EXERCISE DETAILS: Which lines in the data below contain the word "input"? Copy each of them.

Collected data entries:

-- pv_equiv track=rewrite | github.com/Rivejjj/distribuidos-tp1 | queries/query2.py | get_year_regex
-- ===== SOURCE A (Python) =====
-- def get_year_regex(text):
--     if text == "":
--         return None
--     i = 0
--     while i < len(text):
--         if text[i].isdigit():
--             digits = ""
--             while i < len(text) and text[i].isdigit() and len(digits) < 4:
--                 digits += text[i]
--                 i += 1
--             if len(digits) == 4:
--                 return int(digits)
--         else:
--             i += 1
--     return None
-- ===== SOURCE B (Python) =====
-- def get_year_regex(text):
--     # Sliding window: first position where four consecutive chars are digits.
--     i = 0
--     while i + 4 <= len(text):
--         w = text[i:i+4]
--         if w.isdigit():
--             return int(w)
--         i += 1
--     return None
-- ===== Notes on version B (the rewrite author's own statement) =====
-- stated objective: simpler
-- what changed: Replaces A's nested while loops (accumulating a digit run of up to 4 chars, then testing its length) with a single sliding-window scan that tests each 4-char window directly.
import Mathlib
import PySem

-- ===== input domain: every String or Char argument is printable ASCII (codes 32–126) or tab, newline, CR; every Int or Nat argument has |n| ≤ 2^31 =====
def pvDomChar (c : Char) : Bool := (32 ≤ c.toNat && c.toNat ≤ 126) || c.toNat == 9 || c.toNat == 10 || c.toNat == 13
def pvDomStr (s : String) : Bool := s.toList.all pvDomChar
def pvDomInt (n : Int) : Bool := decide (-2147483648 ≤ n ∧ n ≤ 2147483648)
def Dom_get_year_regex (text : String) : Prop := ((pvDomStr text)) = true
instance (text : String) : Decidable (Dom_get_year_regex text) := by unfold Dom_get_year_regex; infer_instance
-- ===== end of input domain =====

-- B replaces A's nested while loops (digit-run accumulation) with a single
-- sliding-window scan over 4-char windows; objective: simpler.

-- ===== PORT A =====
-- inner while loop: `while i < len(text) and text[i].isdigit() and len(digits) < 4`
-- (i ↦ remaining suffix); returns (digits, remaining suffix)
def pvInnerA : List Char → List Char → List Char × List Char
  | [], digits => (digits, [])
  | c :: rest, digits =>
      if PySem.Chars.isdigit c && digits.length < 4 then
        pvInnerA rest (digits ++ [c])
      else (digits, c :: rest)

theorem pvInnerA_len_le (cs digits : List Char) : (pvInnerA cs digits).2.length ≤ cs.length := by
  induction cs generalizing digits with
  | nil => simp [pvInnerA]
  | cons c rest ih =>
      simp only [pvInnerA]
      split
      · exact le_trans (ih _) (by simp)
      · simp

-- outer while loop, i ↦ remaining suffix
def pvOuterA : List Char → Option Int
  | [] => none
  | c :: rest =>
      if PySem.Chars.isdigit c then
        let p := pvInnerA (c :: rest) []
        -- `int(digits)`: exact — digits are 4 ASCII digit chars here, so ofChars? = some
        if p.1.length == 4 then PySem.Int.ofChars? p.1
        else pvOuterA p.2
      else pvOuterA rest
termination_by cs => cs.length
decreasing_by
  · have h2 : (pvInnerA (c :: rest) []).2.length ≤ rest.length := by
      simp only [pvInnerA]
      rw [if_pos (by simp [*])]
      exact pvInnerA_len_le rest [c]
    simpa using Nat.lt_succ_of_le h2
  · simp

def get_year_regex (text : String) : Option Int :=
  if text = "" then none else pvOuterA text.toList

-- ===== PORT B =====
-- sliding window: test each 4-char window `w = text[i:i+4]` with w.isdigit()
def pvLoopB : List Char → Option Int
  | c1 :: c2 :: c3 :: c4 :: rest =>
      if PySem.Chars.strIsdigit [c1, c2, c3, c4] then
        PySem.Int.ofChars? [c1, c2, c3, c4]   -- int(w), exact: w is 4 digit chars
      else pvLoopB (c2 :: c3 :: c4 :: rest)
  | _ => none

def get_year_regex_alt (text : String) : Option Int := pvLoopB text.toList

-- ===== PRECONDITION & SPEC =====
def Spec_get_year_regex (text : String) (out : Option Int) : Prop := out = get_year_regex_alt text
instance (text : String) (out : Option Int) : Decidable (Spec_get_year_regex text out) := by unfold Spec_get_year_regex; infer_instance

-- ===== CLAIM (what is proved, stated in full; the proofs are below) =====
def Claim_equal_get_year_regex : Prop := ∀ (text : String), Dom_get_year_regex text → Spec_get_year_regex text (get_year_regex text)

-- ===== LEMMAS AND PROOFS =====

-- Sliding lemmas for B: a non-digit among the first 4 chars rules out every
-- window that contains it, so the scan passes over it.
theorem pvInnerA_full (cs digits : List Char) (h : ¬ digits.length < 4) :
    pvInnerA cs digits = (digits, cs) := by
  cases cs <;> simp [pvInnerA, h]

theorem pvSlide1 (c : Char) (rs : List Char) (h : PySem.Chars.isdigit c = false) :
    pvLoopB (c :: rs) = pvLoopB rs := by
  rcases rs with _ | ⟨a, _ | ⟨b, _ | ⟨d, t⟩⟩⟩ <;>
    simp [pvLoopB, PySem.Chars.strIsdigit, h]

theorem pvSlide2 (c a : Char) (rs : List Char) (h : PySem.Chars.isdigit a = false) :
    pvLoopB (c :: a :: rs) = pvLoopB (a :: rs) := by
  rcases rs with _ | ⟨b, _ | ⟨d, t⟩⟩ <;>
    simp [pvLoopB, PySem.Chars.strIsdigit, h]

theorem pvSlide3 (c a b : Char) (rs : List Char) (h : PySem.Chars.isdigit b = false) :
    pvLoopB (c :: a :: b :: rs) = pvLoopB (b :: rs) := by
  rcases rs with _ | ⟨d, _ | ⟨e, t⟩⟩ <;>
    simp [pvLoopB, PySem.Chars.strIsdigit, h]

theorem pvSlide4 (c a b d : Char) (rs : List Char) (h : PySem.Chars.isdigit d = false) :
    pvLoopB (c :: a :: b :: d :: rs) = pvLoopB (d :: rs) := by
  rcases rs with _ | ⟨e, _ | ⟨f, t⟩⟩ <;>
    simp [pvLoopB, PySem.Chars.strIsdigit, h]

theorem pvKeyEq : ∀ (n : Nat) (cs : List Char), cs.length ≤ n → pvOuterA cs = pvLoopB cs := by
  intro n
  induction n with
  | zero =>
      intro cs h
      have : cs = [] := List.eq_nil_of_length_eq_zero (Nat.le_zero.mp h)
      subst this; simp [pvOuterA, pvLoopB]
  | succ n ih =>
      intro cs hlen
      match cs with
      | [] => simp [pvOuterA, pvLoopB]
      | c :: rest =>
        cases hc : PySem.Chars.isdigit c with
        | false =>
            rw [pvSlide1 c rest hc]
            simp only [pvOuterA, hc, Bool.false_eq_true, if_false]
            exact ih rest (by simpa using Nat.le_of_succ_le_succ (by simpa using hlen))
        | true =>
          match rest with
          | [] => simp [pvOuterA, pvInnerA, pvLoopB, hc]
          | c2 :: rest2 =>
            cases hc2 : PySem.Chars.isdigit c2 with
            | false =>
                rw [pvSlide2 c c2 rest2 hc2]
                simp only [pvOuterA, pvInnerA, hc, hc2]
                simp only [List.length_nil, List.length_append, List.length_cons]
                norm_num
                exact ih (c2 :: rest2) (by simp at hlen ⊢; omega)
            | true =>
              match rest2 with
              | [] => simp [pvOuterA, pvInnerA, pvLoopB, hc, hc2]
              | c3 :: rest3 =>
                cases hc3 : PySem.Chars.isdigit c3 with
                | false =>
                    rw [pvSlide3 c c2 c3 rest3 hc3]
                    simp only [pvOuterA, pvInnerA, hc, hc2, hc3]
                    norm_num
                    exact ih (c3 :: rest3) (by simp at hlen ⊢; omega)
                | true =>
                  match rest3 with
                  | [] => simp [pvOuterA, pvInnerA, pvLoopB, hc, hc2, hc3]
                  | c4 :: rest4 =>
                    cases hc4 : PySem.Chars.isdigit c4 with
                    | false =>
                        rw [pvSlide4 c c2 c3 c4 rest4 hc4]
                        simp only [pvOuterA, pvInnerA, hc, hc2, hc3, hc4]
                        norm_num
                        exact ih (c4 :: rest4) (by simp at hlen ⊢; omega)
                    | true =>
                        simp only [pvOuterA, pvInnerA, hc, hc2, hc3, hc4, pvLoopB,
                          PySem.Chars.strIsdigit]
                        norm_num
                        rw [pvInnerA_full rest4 [c, c2, c3, c4] (by simp)]
                        simp [hc, hc2, hc3, hc4]

-- ===== VERDICT (by name: the statement is the Claim_ definition above) =====
theorem get_year_regex_spec : Claim_equal_get_year_regex := by
  intro text _
  unfold Spec_get_year_regex get_year_regex get_year_regex_alt
  by_cases h : text = ""
  · subst h; rfl
  · rw [if_neg h]
    exact pvKeyEq text.toList.length text.toList le_rfl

ANSWER BELOW:
-- ===== input domain: every String or Char argument is printable ASCII (codes 32–126) or tab, newline, CR; every Int or Nat argument has |n| ≤ 2^31 =====
-- ===== end of input domain =====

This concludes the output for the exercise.